About this exercise – Output every record precisely.

Records supplied –
theorem pv_phi_step (F : Nat → ZMod (10 ^ 9 + 7)) (N avail : Nat) (dist : PySem.Dict Nat Int) :
    pvPhi F (bStep N avail dist)
      = (dist.items.map (fun p =>
          (p.2 : ZMod (10 ^ 9 + 7)) * F p.1
          + ((List.range N).map (fun i =>
              if (avail >>> i) &&& 1 = 1 ∧ (p.1 >>> i) &&& 1 = 0 then
                (p.2 : ZMod (10 ^ 9 + 7)) * F (p.1 + 1 <<< i) else 0)).sum)).sum := by
  unfold bStep
  generalize dist.items = ps
  have key : ∀ (acc : PySem.Dict Nat Int),
      pvPhi F (ps.foldl
        (fun new p =>
          (List.range N).foldl
            (fun new i =>
              if (avail >>> i) &&& 1 = 1 ∧ (p.1 >>> i) &&& 1 = 0 then
                new.insert (p.1 + (1 <<< i))
                  (PySem.Int.mod (new.getD (p.1 + (1 <<< i)) 0 + p.2) (10 ^ 9 + 7))
              else new)
            (new.insert p.1 (PySem.Int.mod (new.getD p.1 0 + p.2) (10 ^ 9 + 7))))
        acc)
      = pvPhi F acc + (ps.map (fun p =>
          (p.2 : ZMod (10 ^ 9 + 7)) * F p.1
          + ((List.range N).map (fun i =>
              if (avail >>> i) &&& 1 = 1 ∧ (p.1 >>> i) &&& 1 = 0 then
                (p.2 : ZMod (10 ^ 9 + 7)) * F (p.1 + 1 <<< i) else 0)).sum)).sum := by
    induction ps with
    | nil => intro acc; simp
    | cons hd tl ih =>
      intro acc
      rw [List.foldl_cons, ih, List.map_cons, List.sum_cons,
        pv_phi_foldl_range F (fun i => (avail >>> i) &&& 1 = 1 ∧ (hd.1 >>> i) &&& 1 = 0)
          (fun i => hd.1 + 1 <<< i) hd.2 (List.range N)
          (acc.insert hd.1 (PySem.Int.mod (acc.getD hd.1 0 + hd.2) (10 ^ 9 + 7))),
        pv_phi_insert]
      ring
  rw [key PySem.Dict.empty, pv_phi_empty, zero_add]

Expected answer –
theorem pv_phi_step (F : Nat → ZMod (10 ^ 9 + 7)) (N avail : Nat) (dist : PySem.Dict Nat Int) :
    pvPhi F (bStep N avail dist)
      = (dist.items.map (fun p =>
          (p.2 : ZMod (10 ^ 9 + 7)) * F p.1
          + ((List.range N).map (fun i =>
              if (avail >>> i) &&& 1 = 1 ∧ (p.1 >>> i) &&& 1 = 0 then
                (p.2 : ZMod (10 ^ 9 + 7)) * F (p.1 + 1 <<< i) else 0)).sum)).sum := by
  unfold bStep
  generalize dist.items = ps
  have key : ∀ (acc : PySem.Dict Nat Int),
      pvPhi F (ps.foldl
        (fun new p =>
          (List.range N).foldl
            (fun new i =>
              if (avail >>> i) &&& 1 = 1 ∧ (p.1 >>> i) &&& 1 = 0 then
                new.insert (p.1 + (1 <<< i))
                  (PySem.Int.mod (new.getD (p.1 + (1 <<< i)) 0 + p.2) (10 ^ 9 + 7))
              else new)
            (new.insert p.1 (PySem.Int.mod (new.getD p.1 0 + p.2) (10 ^ 9 + 7))))
        acc)
      = pvPhi F acc + (ps.map (fun p =>
          (p.2 : ZMod (10 ^ 9 + 7)) * F p.1
          + ((List.range N).map (fun i =>
              if (avail >>> i) &&& 1 = 1 ∧ (p.1 >>> i) &&& 1 = 0 then
                (p.2 : ZMod (10 ^ 9 + 7)) * F (p.1 + 1 <<< i) else 0)).sum)).sum := by
    induction ps with
    | nil => intro acc; simp
    | cons hd tl ih =>
      intro acc
      rw [List.foldl_cons, ih, List.map_cons, List.sum_cons,
        pv_phi_foldl_range F (fun i => (avail >>> i) &&& 1 = 1 ∧ (hd.1 >>> i) &&& 1 = 0)
          (fun i => hd.1 + 1 <<< i) hd.2 (List.range N)
          (acc.insert hd.1 (PySem.Int.mod (acc.getD hd.1 0 + hd.2) (10 ^ 9 + 7))),
        pv_phi_insert]
      ring
  rw [key PySem.Dict.empty, pv_phi_empty, zero_add]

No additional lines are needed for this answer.